Yahoo Fixes Critical eCommerce, Small Business Vulnerabilities
For the second part of the exploit, Litchfield uses Burp and edits requests to take advantage of a bug that allows the unauthorized editing of Yahoo-hosted stores through the app. In the proof of concept for this vulnerability, Litchfield just adds an ellipsis to text on a website selling electronic cigarettes but claims the hack could allow for far more than that.
“We essentially at this point are the webmaster for this store and capable of adding, editing, or deleting any and all content as we choose,” he acknowledges.
Lastly, a separate vulnerability that Litchfield found that allows the full, unauthorized access of Yahoo-hosted sites stems from a bug in Yahoo’s Small Business portal.
Via a site’s Web Hosting Control Panel an attacker can edit files and create directories on sites hosted on Yahoo. In the PoC for this bug, Litchfield shows how he’s able to assign himself access to another site’s root directory, in this case, a website belonging to the tiny town of Rozel, Kansas, by editing a request within Burp.

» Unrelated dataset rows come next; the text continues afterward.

-- pv_equiv track=rewrite | github.com/Pringley/patentpaper2 | code.py | unique_sets
-- ===== SOURCE A (Python) =====
-- def unique_sets(dct):
--     """Given a dict of iterables, return unique elements in each."""
--     result = {}
--     for key, category in dct.items():
--         remaining = dct.copy()
--         del remaining[key]
--         all_others = set()
--         for others in remaining.values():
--             all_others |= set(others)
--         result[key] = set(category) - all_others
--     return result
-- ===== SOURCE B (Python) =====
-- def _containment_count(dct):
--     """count[e] = number of dict values whose set contains e."""
--     count = {}
--     for category in dct.values():
--         for e in set(category):
--             count[e] = count.get(e, 0) + 1
--     return count
--
-- def unique_sets(dct):
--     """Given a dict of iterables, return unique elements in each."""
--     count = _containment_count(dct)
--     return {key: {e for e in set(category) if count[e] == 1}
--             for key, category in dct.items()}
-- ===== Notes on version B (the rewrite author's own statement) =====
-- stated objective: faster
-- what changed: Replaces A's per-key union of all other values (a nested rescan of the whole dict for every key) with one flat pass that counts, for each element, how many values contain it, followed by a single filter pass keeping elements whose count is 1.
import Mathlib
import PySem

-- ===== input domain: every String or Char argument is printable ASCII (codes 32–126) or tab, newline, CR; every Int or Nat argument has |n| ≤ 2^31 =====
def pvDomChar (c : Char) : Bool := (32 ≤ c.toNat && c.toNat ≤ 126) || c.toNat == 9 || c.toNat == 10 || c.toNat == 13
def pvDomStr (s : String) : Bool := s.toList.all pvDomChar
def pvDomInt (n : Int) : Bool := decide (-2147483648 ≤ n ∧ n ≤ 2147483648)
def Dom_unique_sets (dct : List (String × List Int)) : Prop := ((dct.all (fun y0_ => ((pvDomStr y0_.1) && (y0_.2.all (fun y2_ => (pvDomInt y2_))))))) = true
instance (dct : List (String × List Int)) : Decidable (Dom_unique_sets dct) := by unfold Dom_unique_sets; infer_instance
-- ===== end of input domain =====

-- B replaces A's per-key union of all other values with one flat counting pass plus one filter pass (asymptotically faster).


-- ===== PORT A =====
def unique_sets (dct : List (String × List Int)) : List (String × List Int) :=
  (dct.foldl
    (fun result kc =>
      let remaining : PySem.Dict String (List Int) := (PySem.Dict.mk dct).erase kc.1
      let all_others : PySem.Set Int :=
        remaining.values.foldl
          (fun s others => PySem.Set.union s (PySem.Set.ofList others)) PySem.Set.empty
      result.insert kc.1 (PySem.Set.diff (PySem.Set.ofList kc.2) all_others))
    PySem.Dict.empty).items

-- ===== PORT B =====
-- B's helper _containment_count: count[e] = number of dict values whose set contains e
def containment_count (dct : List (String × List Int)) : PySem.Dict Int Int :=
  dct.foldl
    (fun c kc => (PySem.Set.ofList kc.2).foldl (fun c e => c.insert e (c.getD e 0 + 1)) c)
    PySem.Dict.empty

def unique_sets_alt (dct : List (String × List Int)) : List (String × List Int) :=
  dct.map (fun kc =>
    (kc.1, (PySem.Set.ofList kc.2).filter (fun e => (containment_count dct).getD e 0 == 1)))

-- ===== PRECONDITION & SPEC =====
-- The list stands for a Python dict, whose keys are necessarily pairwise distinct;
-- on duplicate-key lists neither port models any Python input.
def Pre_unique_sets (dct : List (String × List Int)) : Prop := (dct.map Prod.fst).Nodup
instance (dct : List (String × List Int)) : Decidable (Pre_unique_sets dct) := by unfold Pre_unique_sets; infer_instance
def pvWitness_unique_sets : (List (String × List Int)) := [("a", [1, 2]), ("b", [2, 3])]
def Spec_unique_sets (dct : List (String × List Int)) (out : List (String × List Int)) : Prop := out = unique_sets_alt dct
instance (dct : List (String × List Int)) (out : List (String × List Int)) : Decidable (Spec_unique_sets dct out) := by unfold Spec_unique_sets; infer_instance

-- ===== CLAIM (what is proved, stated in full; the proofs are below) =====
def Claim_equal_unique_sets : Prop := ∀ (dct : List (String × List Int)), Dom_unique_sets dct → Pre_unique_sets dct → Spec_unique_sets dct (unique_sets dct)

-- ===== LEMMAS AND PROOFS =====

-- membership in A's running union of value-sets
theorem mem_foldl_union (vs : List (List Int)) (s : PySem.Set Int) (y : Int) :
    (y ∈ vs.foldl (fun s o => PySem.Set.union s (PySem.Set.ofList o)) s) ↔
      y ∈ s ∨ ∃ o ∈ vs, y ∈ o := by
  induction vs generalizing s with
  | nil => simp
  | cons v vs ih =>
      simp [List.foldl_cons, ih, PySem.Set.mem_union, PySem.Set.mem_ofList]
      tauto

-- B's counter counts, for each element, the number of dict values containing it
theorem count_getD (dct : List (String × List Int)) (c : PySem.Dict Int Int) (e : Int) :
    (dct.foldl
      (fun c kc => (PySem.Set.ofList kc.2).foldl (fun c e => c.insert e (c.getD e 0 + 1)) c)
      c).getD e 0 = c.getD e 0 + (dct.countP (fun kc => decide (e ∈ kc.2)) : Int) := by
  induction dct generalizing c with
  | nil => simp
  | cons kc dct ih =>
      rw [List.foldl_cons, ih, PySem.Dict.getD_foldl_insert_add_one, List.countP_cons]
      have hn := PySem.Set.nodup_ofList (xs := kc.2)
      by_cases h : e ∈ kc.2
      · rw [List.count_eq_one_of_mem hn (by simpa [PySem.Set.mem_ofList] using h)]
        simp [h]; ring
      · rw [List.count_eq_zero_of_not_mem (by simpa [PySem.Set.mem_ofList] using h)]
        simp [h]

-- in a dict with distinct keys, the entries carrying kc's key are exactly [kc]
theorem filter_key_eq (dct : List (String × List Int)) (kc : String × List Int)
    (hnd : (dct.map Prod.fst).Nodup) (hm : kc ∈ dct) :
    dct.filter (fun x => x.1 == kc.1) = [kc] := by
  induction dct with
  | nil => cases hm
  | cons hd tl ih =>
      rw [List.map_cons, List.nodup_cons] at hnd
      by_cases h : hd.1 = kc.1
      · have hkctl : kc ∉ tl := by
          intro hkc
          exact hnd.1 (h ▸ (List.mem_map.mpr ⟨kc, hkc, rfl⟩))
        have hdkc : hd = kc := by
          rcases List.mem_cons.mp hm with h' | h'
          · exact h'.symm
          · exact absurd h' hkctl
        have : tl.filter (fun x => x.1 == kc.1) = [] := by
          apply List.filter_eq_nil_iff.mpr
          intro x hx hbe
          refine hnd.1 ?_
          rw [h, ← beq_iff_eq.mp hbe]
          exact List.mem_map.mpr ⟨x, hx, rfl⟩
        subst hdkc
        rw [List.filter_cons_of_pos (by simp), this]
      · have hm' : kc ∈ tl := by
          rcases List.mem_cons.mp hm with h' | h'
          · exact absurd (h' ▸ rfl) h
          · exact h'
        rw [List.filter_cons_of_neg (by simpa using h), ih hnd.2 hm']

-- the per-key value agreement: A's set difference equals B's count-filter
theorem value_eq (dct : List (String × List Int)) (kc : String × List Int)
    (hnd : (dct.map Prod.fst).Nodup) (hm : kc ∈ dct) :
    PySem.Set.diff (PySem.Set.ofList kc.2)
      ((((PySem.Dict.mk dct).erase kc.1).values).foldl
        (fun s o => PySem.Set.union s (PySem.Set.ofList o)) PySem.Set.empty) =
    (PySem.Set.ofList kc.2).filter (fun e => (containment_count dct).getD e 0 == 1) := by
  show List.filter _ _ = _
  apply List.filter_congr
  intro e he
  have he2 : e ∈ kc.2 := (PySem.Set.mem_ofList _ _).mp he
  have hc : (containment_count dct).getD e 0 = (dct.countP (fun kc => decide (e ∈ kc.2)) : Int) := by
    have h := count_getD dct PySem.Dict.empty e
    rw [PySem.Dict.getD_empty, zero_add] at h
    exact h
  rw [hc]
  -- split the total count at key = kc.1
  have hsplit : dct.countP (fun x => decide (e ∈ x.2)) =
      (dct.filter (fun x => decide (e ∈ x.2))).countP (fun x => x.1 == kc.1) +
      (dct.filter (fun x => decide (e ∈ x.2))).countP (fun x => !(x.1 == kc.1)) := by
    have := List.length_eq_countP_add_countP (l := dct.filter (fun x => decide (e ∈ x.2)))
      (p := fun x => x.1 == kc.1)
    simpa [List.countP_eq_length_filter] using this
  have hself : (dct.filter (fun x => decide (e ∈ x.2))).countP (fun x => x.1 == kc.1) = 1 := by
    rw [List.countP_filter]
    have : dct.countP (fun x => (x.1 == kc.1) && decide (e ∈ x.2)) =
        (dct.filter (fun x => x.1 == kc.1)).countP (fun x => decide (e ∈ x.2)) := by
      rw [List.countP_filter]
      apply List.countP_congr
      intro x _
      simp [Bool.and_comm]
    rw [this, filter_key_eq dct kc hnd hm]
    simp [he2]
  have hoth : (dct.filter (fun x => decide (e ∈ x.2))).countP (fun x => !(x.1 == kc.1)) =
      (dct.filter (fun x => !(x.1 == kc.1))).countP (fun x => decide (e ∈ x.2)) := by
    rw [List.countP_filter, List.countP_filter]
    apply List.countP_congr
    intro x _
    simp [Bool.and_comm]
  -- A's all_others membership
  have hmem : (e ∈ (((PySem.Dict.mk dct).erase kc.1).values).foldl
      (fun s o => PySem.Set.union s (PySem.Set.ofList o)) PySem.Set.empty) ↔
      ∃ x ∈ dct.filter (fun x => !(x.1 == kc.1)), e ∈ x.2 := by
    rw [mem_foldl_union]
    constructor
    · rintro (h | ⟨o, ho, heo⟩)
      · cases h
      · rcases List.mem_map.mp ho with ⟨x, hx, rfl⟩
        exact ⟨x, hx, heo⟩
    · rintro ⟨x, hx, hex⟩
      exact Or.inr ⟨x.2, List.mem_map.mpr ⟨x, hx, rfl⟩, hex⟩
  rw [Bool.eq_iff_iff]
  simp only [Bool.not_eq_eq_eq_not, Bool.not_true, beq_iff_eq]
  constructor
  · intro hnotmem
    have hcontains : (e ∈ (((PySem.Dict.mk dct).erase kc.1).values).foldl
        (fun s o => PySem.Set.union s (PySem.Set.ofList o)) PySem.Set.empty) → False := by
      intro hmem'
      have := (PySem.Set.contains_iff _ _).mpr hmem'
      rw [this] at hnotmem; cases hnotmem
    have h0 : (dct.filter (fun x => !(x.1 == kc.1))).countP (fun x => decide (e ∈ x.2)) = 0 := by
      rw [List.countP_eq_zero]
      intro x hx
      simp only [decide_eq_true_eq]
      intro hex
      exact hcontains (hmem.mpr ⟨x, hx, hex⟩)
    rw [hsplit, hself, hoth, h0]
    simp
  · intro hone
    have h0 : (dct.filter (fun x => !(x.1 == kc.1))).countP (fun x => decide (e ∈ x.2)) = 0 := by
      rw [hsplit, hself, hoth] at hone
      omega
    by_cases hc : PySem.Set.contains
        ((((PySem.Dict.mk dct).erase kc.1).values).foldl
          (fun s o => PySem.Set.union s (PySem.Set.ofList o)) PySem.Set.empty) e
    · exfalso
      rcases hmem.mp ((PySem.Set.contains_iff _ _).mp hc) with ⟨x, hx, hex⟩
      have := List.countP_eq_zero.mp h0 x hx
      simp [hex] at this
    · exact Bool.eq_false_iff.mpr hc

-- ===== VERDICT (by name: the statement is the Claim_ definition above) =====
theorem unique_sets_spec : Claim_equal_unique_sets := by
  intro dct _ hpre
  have hnd : (List.map Prod.fst dct).Nodup := hpre
  show unique_sets dct = unique_sets_alt dct
  have hA := PySem.Dict.items_foldl_insert_fresh dct Prod.fst
      (fun kc => PySem.Set.diff (PySem.Set.ofList kc.2)
        ((((PySem.Dict.mk dct).erase kc.1).values).foldl
          (fun s o => PySem.Set.union s (PySem.Set.ofList o)) PySem.Set.empty))
      PySem.Dict.empty (fun a _ => rfl) hnd
  calc unique_sets dct
      = List.map (fun kc => (kc.1, PySem.Set.diff (PySem.Set.ofList kc.2)
          ((((PySem.Dict.mk dct).erase kc.1).values).foldl
            (fun s o => PySem.Set.union s (PySem.Set.ofList o)) PySem.Set.empty))) dct := by
        show (List.foldl
          (fun result kc => result.insert kc.1 (PySem.Set.diff (PySem.Set.ofList kc.2)
            ((((PySem.Dict.mk dct).erase kc.1).values).foldl
              (fun s o => PySem.Set.union s (PySem.Set.ofList o)) PySem.Set.empty)))
          PySem.Dict.empty dct).items = _
        rw [hA]
        simp [PySem.Dict.empty]
    _ = unique_sets_alt dct := by
        unfold unique_sets_alt
        apply List.map_congr_left
        intro kc hkc
        exact congrArg (fun v => (kc.1, v)) (value_eq dct kc hnd hkc)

Litchfield, who discovered similar bugs in PayPal’s Manager infrastructure that could have led to account takeover last year, found the Yahoo bugs as he was working his way through the company’s applications.
“Given the size of Yahoo, its age online and constant acquisitions it certainly presents a very large attack surface area,” Litchfield said, adding that in his experience the company has been remarkably speedy at addressing the vulnerabilities, especially those that are critical.
Chris Rohlf, the head of Yahoo’s pentesting team, announced late last year that similar to Google’s Project Zero, the company would disclose any vulnerabilities that its team digs up within 90 days of discovery.
Since switching to HackerOne at the beginning of 2014, the company has addressed nearly 2,000 externally reported bugs and Litchfield, who was awarded $24,000 for the aforementioned Small Business issues, is one of its more prolific bug reporters. Citing a speech given by Yahoo’s CISO Alex Stamos a few months ago that claimed the company had paid out $700K in bounties, Litchfield believes that it now must be closing in on $1 million in paid bounties.
“In time, I think bug bounties will become the norm for companies,” Litchfield speculated, “The ROI is 100%.”
Litchfield, who set up Bug Bounty HQ last month as a neutral, central repository for researchers to post public vulnerabilities, insists the site is still young but claims he’s seen posts on the site steadily increase daily.
“BBHQ is a community for bounty hunters to talk with each other and hopefully learn new skills from other members,” Litchfield said via email Monday, “I find reading other peoples’ vulnerabilities very interesting as they are real ‘business’ issues and a lot can be learned from them.